■ Work to complete
In exact form, please repeat the records from their opening line down to the line with "[hj, Nat.min_eq_left h]", including that line.

■ Data excerpts
____

lemma pvG_le_W (arr : List Int) (k : Int) (hk : 0 ≤ k) (hK : k.toNat < (pvZ arr).length)
    (jn : Nat) (hjn : jn ≤ (pvZ arr).length - k.toNat) :
    pvG arr k.toNat jn ≤ (pvW arr k arr.length : Int) := by
  set K := k.toNat with hKdef
  have hkK : (K : Int) = k := Int.toNat_of_nonneg hk
  have hlohi := pvLo_le_pvHi arr K jn hK hjn
  have hhin := pvHi_le_len arr K jn
  have hzc : pvC arr (pvHi arr K jn) = pvC arr (pvLo arr jn) + pvZC (pvWin arr (pvLo arr jn) (pvHi arr K jn - pvLo arr jn)) :=
    pvC_add arr _ _ hlohi
  rw [pvC_lo arr K jn hK hjn, pvC_hi arr K jn hK hjn] at hzc
  have hok : pvOkB arr k arr.length (pvHi arr K jn - pvLo arr jn) = true := by
    rw [pvOkB_iff]
    refine ⟨pvLo arr jn, by omega, ?_⟩
    have : pvZC (pvWin arr (pvLo arr jn) (pvHi arr K jn - pvLo arr jn)) = K := by omega
    rw [this, hkK]
  have hle : pvHi arr K jn - pvLo arr jn ≤ pvW arr k arr.length :=
    Nat.le_findGreatest (by omega) hok
  unfold pvG
  omega

lemma pvW_le_G (arr : List Int) (k : Int) (hk : 0 ≤ k) (hK : k.toNat < (pvZ arr).length) :
    ∃ jn, jn ≤ (pvZ arr).length - k.toNat ∧ (pvW arr k arr.length : Int) ≤ pvG arr k.toNat jn := by
  set K := k.toNat with hKdef
  have hkK : (K : Int) = k := Int.toNat_of_nonneg hk
  generalize hm : pvW arr k arr.length = m
  rcases Nat.eq_zero_or_pos m with h0 | hpos
  · refine ⟨0, by omega, ?_⟩
    have := pvLo_le_pvHi arr K 0 hK (by omega)
    unfold pvG
    omega
  · have hok := pvW_ok_of_pos arr k arr.length (by rw [hm]; exact hpos)
    rw [hm, pvOkB_iff] at hok
    obtain ⟨i, him, hz⟩ := hok
    set j := min (pvC arr i) ((pvZ arr).length - K) with hj
    refine ⟨j, by omega, ?_⟩
    have hin : i ≤ arr.length := by omega
    -- left edge
    have hlo : pvLo arr j ≤ i := by
      unfold pvLo
      by_cases hj0 : j = 0
      · simp [hj0]
      · rw [if_neg hj0]
        have hj1 : j - 1 < (pvZ arr).length := by omega
        have := pvZ_lt_of_lt_c arr i (j - 1) hin hj1 (by omega)
        rw [List.getD_eq_getElem _ _ hj1]
        omega
    -- right edge
    have hhi : i + m ≤ pvHi arr K j := by
      unfold pvHi
      by_cases hcase : j + K < (pvZ arr).length
      · rw [if_pos hcase]
        have hj_ci : j = pvC arr i := by
          rcases Nat.le_total (pvC arr i) ((pvZ arr).length - K) with h | h
          · rw [hj, Nat.min_eq_left h]
          · exfalso
            rw [hj, Nat.min_eq_right h] at hcase
            omega
        have hmm : (i + m) - i = m := by omega
        have hcadd := pvC_add arr i (i + m) (by omega)
        rw [hmm] at hcadd
        have hzK : pvZC (pvWin arr i m) ≤ K := by omega
        have hcle : pvC arr (i + m) ≤ j + K := by omega
        have := le_pvZ_of_c_le arr (i + m) (j + K) (by omega) hcase hcle
        rw [List.getD_eq_getElem _ _ hcase]
        omega
      · rw [if_neg hcase]
        omega
    unfold pvG
    omega

lemma pvW_zero_of_neg (arr : List Int) (k : Int) (hneg : k < 0) (t : Nat) :
    pvW arr k t = 0 := by
  unfold pvW
  rw [Nat.findGreatest_eq_zero_iff]
  intro mm _ _ hP
  rw [pvOkB_iff] at hP
  obtain ⟨i, _, hzc⟩ := hP
  have : (0 : Int) ≤ (pvZC (pvWin arr i mm) : Int) := by positivity
  omega

lemma pvB_eq_W (arr : List Int) (k : Int) :
    length_longest_OnesArray_alt arr k = (pvW arr k arr.length : Int) := by
  unfold length_longest_OnesArray_alt
  simp only [pvZ_port arr]
  by_cases hneg : k < 0
  · rw [if_pos hneg, pvW_zero_of_neg arr k hneg]
    rfl
  · rw [if_neg hneg]
    have hk : 0 ≤ k := by omega
    set N := (pvZ arr).length with hN
    have hlen : PySem.List.len ((pvZ arr).map (fun (i : Nat) => (i : Int))) = (N : Int) := by
      rw [PySem.List.len_eq, List.length_map]
    rw [hlen]
    by_cases hfit : (N : Int) ≤ k
    · rw [if_pos hfit, PySem.List.len_eq]
      have hWn : pvW arr k arr.length = arr.length := by
        apply le_antisymm (pvW_le arr k arr.length)
        apply Nat.le_findGreatest le_rfl
        rw [pvOkB_iff]
        refine ⟨0, by omega, ?_⟩
        have h1 : pvWin arr 0 arr.length = arr := by
          simp [pvWin]
        rw [h1]
        have h2 : pvZC arr = N := by
          have := pvC_top arr
          simpa [pvC, pvZC] using this
        rw [h2]
        exact hfit
      rw [hWn]
    · rw [if_neg hfit]
      set K := k.toNat with hKdef
      have hkK : (K : Int) = k := Int.toNat_of_nonneg hk
      have hKN : K < N := by omega
      have hrange : ((N : Int) - k + 1 - 0).toNat = N - K + 1 := by omega
      rw [PySem.List.pyRange_one, hrange]
      rw [List.map_map]
      have hmapeq : (List.range (N - K + 1)).map
          ((fun j => PySem.List.pyGetD ([(-1 : Int)] ++ (pvZ arr).map (fun (i : Nat) => (i : Int)) ++ [PySem.List.len arr]) (j + k + 1) 0
            - PySem.List.pyGetD ([(-1 : Int)] ++ (pvZ arr).map (fun (i : Nat) => (i : Int)) ++ [PySem.List.len arr]) j 0 - 1) ∘ (fun (kk : Nat) => (0 : Int) + kk))
          = (List.range (N - K + 1)).map (pvG arr K) := by
        apply List.map_congr_left
        intro jn hjn
        have hjnb : jn ≤ N - K := by
          have := List.mem_range.mp hjn
          omega
        simp only [Function.comp_apply, zero_add, PySem.List.len_eq]
        have hcast : (jn : Int) + k + 1 = ((jn + K + 1 : Nat) : Int) := by
          push_cast
          omega
        rw [hcast, PySem.List.pyGetD_natCast, PySem.List.pyGetD_natCast]
        rw [show ([(-1 : Int)] ++ (pvZ arr).map (fun (i : Nat) => (i : Int)) ++ [(arr.length : Int)])
            = ((-1 : Int) :: ((pvZ arr).map (fun (i : Nat) => (i : Int)) ++ [(arr.length : Int)])) from rfl]
        rw [pad_getD arr (jn + K + 1), pad_getD arr jn]
        rw [if_neg (by omega)]
        unfold pvG pvHi pvLo
        by_cases hcase : jn + K < N
        · rw [if_pos (by omega : jn + K + 1 - 1 < (pvZ arr).length),
            if_pos (show jn + K < (pvZ arr).length from hcase)]
          have : jn + K + 1 - 1 = jn + K := by omega
          rw [this]
          by_cases hj0 : jn = 0
          · rw [if_pos hj0, if_pos hj0]
            push_cast
            ring
          · rw [if_neg hj0, if_neg hj0, if_pos (by omega : jn - 1 < (pvZ arr).length)]
            push_cast
            ring
        · rw [if_neg (by omega : ¬ (jn + K + 1 - 1 < (pvZ arr).length)),
            if_pos (by omega : jn + K + 1 - 1 = (pvZ arr).length),
            if_neg (show ¬ (jn + K < (pvZ arr).length) from hcase)]
          by_cases hj0 : jn = 0
          · rw [if_pos hj0, if_pos hj0]
            push_cast
            ring
          · rw [if_neg hj0, if_neg hj0, if_pos (by omega : jn - 1 < (pvZ arr).length)]
            push_cast
            ring
      rw [hmapeq]
      obtain ⟨mv, hmv⟩ : ∃ mv, PySem.List.max? ((List.range (N - K + 1)).map (pvG arr K)) (fun x => x) = some mv := by
        cases h : PySem.List.max? ((List.range (N - K + 1)).map (pvG arr K)) (fun x => x) with
        | none =>
          rw [PySem.List.max?_eq_none_iff] at h
          rw [List.range_succ_eq_map] at h
          simp at h
        | some mv => exact ⟨mv, rfl⟩
      rw [hmv]
      have h1 : mv ≤ (pvW arr k arr.length : Int) := by
        obtain ⟨jn, hjn, hjv⟩ := List.mem_map.mp (PySem.List.max?_mem hmv)
        subst hjv
        exact pvG_le_W arr k hk (by omega) jn (by have := List.mem_range.mp hjn; omega)
      have h2 : (pvW arr k arr.length : Int) ≤ mv := by
        obtain ⟨jn, hjn, hle⟩ := pvW_le_G arr k hk (by omega)
        refine le_trans hle ?_
        exact PySem.List.max?_isMax hmv _ (List.mem_map.mpr ⟨jn, List.mem_range.mpr (by omega), rfl⟩)
      simp only [Option.getD_some]
      omega

-- ===== VERDICT (by name: the statement is the Claim_ definition above) =====
theorem length_longest_OnesArray_spec : Claim_equal_length_longest_OnesArray := by
  intro arr k _
  unfold Spec_length_longest_OnesArray
  rw [pvA_eq_W, pvB_eq_W]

____

■ Answer area
lemma pvG_le_W (arr : List Int) (k : Int) (hk : 0 ≤ k) (hK : k.toNat < (pvZ arr).length)
    (jn : Nat) (hjn : jn ≤ (pvZ arr).length - k.toNat) :
    pvG arr k.toNat jn ≤ (pvW arr k arr.length : Int) := by
  set K := k.toNat with hKdef
  have hkK : (K : Int) = k := Int.toNat_of_nonneg hk
  have hlohi := pvLo_le_pvHi arr K jn hK hjn
  have hhin := pvHi_le_len arr K jn
  have hzc : pvC arr (pvHi arr K jn) = pvC arr (pvLo arr jn) + pvZC (pvWin arr (pvLo arr jn) (pvHi arr K jn - pvLo arr jn)) :=
    pvC_add arr _ _ hlohi
  rw [pvC_lo arr K jn hK hjn, pvC_hi arr K jn hK hjn] at hzc
  have hok : pvOkB arr k arr.length (pvHi arr K jn - pvLo arr jn) = true := by
    rw [pvOkB_iff]
    refine ⟨pvLo arr jn, by omega, ?_⟩
    have : pvZC (pvWin arr (pvLo arr jn) (pvHi arr K jn - pvLo arr jn)) = K := by omega
    rw [this, hkK]
  have hle : pvHi arr K jn - pvLo arr jn ≤ pvW arr k arr.length :=
    Nat.le_findGreatest (by omega) hok
  unfold pvG
  omega

lemma pvW_le_G (arr : List Int) (k : Int) (hk : 0 ≤ k) (hK : k.toNat < (pvZ arr).length) :
    ∃ jn, jn ≤ (pvZ arr).length - k.toNat ∧ (pvW arr k arr.length : Int) ≤ pvG arr k.toNat jn := by
  set K := k.toNat with hKdef
  have hkK : (K : Int) = k := Int.toNat_of_nonneg hk
  generalize hm : pvW arr k arr.length = m
  rcases Nat.eq_zero_or_pos m with h0 | hpos
  · refine ⟨0, by omega, ?_⟩
    have := pvLo_le_pvHi arr K 0 hK (by omega)
    unfold pvG
    omega
  · have hok := pvW_ok_of_pos arr k arr.length (by rw [hm]; exact hpos)
    rw [hm, pvOkB_iff] at hok
    obtain ⟨i, him, hz⟩ := hok
    set j := min (pvC arr i) ((pvZ arr).length - K) with hj
    refine ⟨j, by omega, ?_⟩
    have hin : i ≤ arr.length := by omega
    -- left edge
    have hlo : pvLo arr j ≤ i := by
      unfold pvLo
      by_cases hj0 : j = 0
      · simp [hj0]
      · rw [if_neg hj0]
        have hj1 : j - 1 < (pvZ arr).length := by omega
        have := pvZ_lt_of_lt_c arr i (j - 1) hin hj1 (by omega)
        rw [List.getD_eq_getElem _ _ hj1]
        omega
    -- right edge
    have hhi : i + m ≤ pvHi arr K j := by
      unfold pvHi
      by_cases hcase : j + K < (pvZ arr).length
      · rw [if_pos hcase]
        have hj_ci : j = pvC arr i := by
          rcases Nat.le_total (pvC arr i) ((pvZ arr).length - K) with h | h
          · rw [hj, Nat.min_eq_left h]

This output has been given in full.